*TASK DIRECTIONS*
All lines from the one containing "let st1 : PySem.Set" down to the one containing "all_chars.foldl (fun acc", both ends included, are to be given again exactly; omit the rest of the listing below.

*LISTED ENTRIES*
- Opening Delimiter -

-- pv_equiv track=rewrite | github.com/Aquinastine/cybr-250 | polybius.py | create_keyed_ascii_polybius_grid
-- ===== SOURCE A (Python) =====
-- def create_keyed_ascii_polybius_grid(key=""):
--     all_chars = [chr(i) for i in range(32, 127)]  # Printable ASCII
--     seen = set()
--     ordered_chars = []
--
--     for char in key:
--         if char in all_chars and char not in seen:
--             ordered_chars.append(char)
--             seen.add(char)
--
--     for char in all_chars:
--         if char not in seen:
--             ordered_chars.append(char)
--
--     grid = {}
--     reverse_grid = {}
--     index = 0
--     for row in range(10):
--         for col in range(10):
--             if index < len(ordered_chars):
--                 code = f"{row}{col}"
--                 grid[ordered_chars[index]] = code
--                 reverse_grid[code] = ordered_chars[index]
--                 index += 1
--
--     return grid, reverse_grid
-- ===== SOURCE B (Python) =====
-- def create_keyed_ascii_polybius_grid(key=""):
--     def rank(c):
--         i = key.find(c)
--         return i if i >= 0 else len(key) + ord(c)
--
--     ordered = sorted((chr(i) for i in range(32, 127)), key=rank)
--     codes = [r + c for r in "0123456789" for c in "0123456789"]
--     return dict(zip(ordered, codes)), dict(zip(codes, ordered))
-- ===== Notes on version B (the rewrite author's own statement) =====
-- stated objective: alternative
-- what changed: B builds no seen-set, no ordered list via two append loops and no nested 10x10 grid loop with a running counter: it sorts the 95 printable chars by a rank function (first index in key via str.find, else len(key)+ord) and builds both dicts by zipping with a precomputed code table.
import Mathlib
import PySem

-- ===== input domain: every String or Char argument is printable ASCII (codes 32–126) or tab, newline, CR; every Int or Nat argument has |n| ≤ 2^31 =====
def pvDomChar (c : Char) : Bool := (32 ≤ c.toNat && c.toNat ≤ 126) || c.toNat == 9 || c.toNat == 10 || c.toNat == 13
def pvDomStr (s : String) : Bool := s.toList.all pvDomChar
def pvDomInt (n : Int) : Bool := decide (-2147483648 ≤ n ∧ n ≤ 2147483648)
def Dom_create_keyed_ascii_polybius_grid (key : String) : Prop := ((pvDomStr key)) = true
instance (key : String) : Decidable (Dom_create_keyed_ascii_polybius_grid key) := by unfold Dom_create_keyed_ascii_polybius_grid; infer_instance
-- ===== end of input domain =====

-- B drops the seen-set, the two append loops and the nested 10x10 grid loop: it sorts the
-- printable alphabet by a rank function (first index in key, else len(key)+ord) and zips it
-- with a precomputed code table (objective: alternative algorithm; same return value).

-- ===== PORT A =====
def create_keyed_ascii_polybius_grid (key : String) : (List (String × String)) × (List (String × String)) :=
  let all_chars : List Char := (PySem.List.pyRange 32 127 1).map (fun i => Char.ofNat i.toNat)
  let st1 : PySem.Set Char × List Char :=
    key.toList.foldl (fun s char =>
      if char ∈ all_chars ∧ char ∉ s.1 then (PySem.Set.add s.1 char, s.2 ++ [char]) else s)
      (PySem.Set.empty, [])
  let seen := st1.1
  let ordered_chars : List Char :=
    all_chars.foldl (fun acc char => if char ∉ seen then acc ++ [char] else acc) st1.2
  let st2 :=
    (PySem.List.pyRange 0 10 1).foldl (fun s row =>
      (PySem.List.pyRange 0 10 1).foldl
        (fun (s : PySem.Dict String String × PySem.Dict String String × Int) col =>
          if s.2.2 < (ordered_chars.length : Int) then
            let code := String.ofList (PySem.Int.toChars row ++ PySem.Int.toChars col)
            let ch := PySem.List.pyGetD ordered_chars s.2.2 ' '
            (s.1.insert (String.ofList [ch]) code, (s.2.1.insert code (String.ofList [ch]), s.2.2 + 1))
          else s) s)
      (PySem.Dict.empty, (PySem.Dict.empty, (0 : Int)))
  (st2.1.items, st2.2.1.items)

-- ===== PORT B =====
def create_keyed_ascii_polybius_grid_alt (key : String) : (List (String × String)) × (List (String × String)) :=
  let rank : Char → Int := fun c =>
    let i := PySem.Str.find key (String.ofList [c])
    if 0 ≤ i then i else PySem.Str.len key + (c.toNat : Int)
  let ordered : List Char :=
    PySem.List.sorted ((PySem.List.pyRange 32 127 1).map (fun i => Char.ofNat i.toNat)) rank
  let codes : List String :=
    "0123456789".toList.flatMap (fun r => "0123456789".toList.map (fun c => String.ofList [r, c]))
  let grid :=
    (ordered.zip codes).foldl
      (fun (d : PySem.Dict String String) p => d.insert (String.ofList [p.1]) p.2) PySem.Dict.empty
  let reverse_grid :=
    (codes.zip ordered).foldl
      (fun (d : PySem.Dict String String) p => d.insert p.1 (String.ofList [p.2])) PySem.Dict.empty
  (grid.items, reverse_grid.items)

-- ===== PRECONDITION & SPEC =====
def Spec_create_keyed_ascii_polybius_grid (key : String) (out : (List (String × String)) × (List (String × String))) : Prop := out = create_keyed_ascii_polybius_grid_alt key
instance (key : String) (out : (List (String × String)) × (List (String × String))) : Decidable (Spec_create_keyed_ascii_polybius_grid key out) := by unfold Spec_create_keyed_ascii_polybius_grid; infer_instance

-- ===== CLAIM (what is proved, stated in full; the proofs are below) =====
def Claim_equal_create_keyed_ascii_polybius_grid : Prop := ∀ (key : String), Dom_create_keyed_ascii_polybius_grid key → Spec_create_keyed_ascii_polybius_grid key (create_keyed_ascii_polybius_grid key)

- Closing Delimiter -

*RESULT*
  let st1 : PySem.Set Char × List Char :=
    key.toList.foldl (fun s char =>
      if char ∈ all_chars ∧ char ∉ s.1 then (PySem.Set.add s.1 char, s.2 ++ [char]) else s)
      (PySem.Set.empty, [])
  let seen := st1.1
  let ordered_chars : List Char :=
    all_chars.foldl (fun acc char => if char ∉ seen then acc ++ [char] else acc) st1.2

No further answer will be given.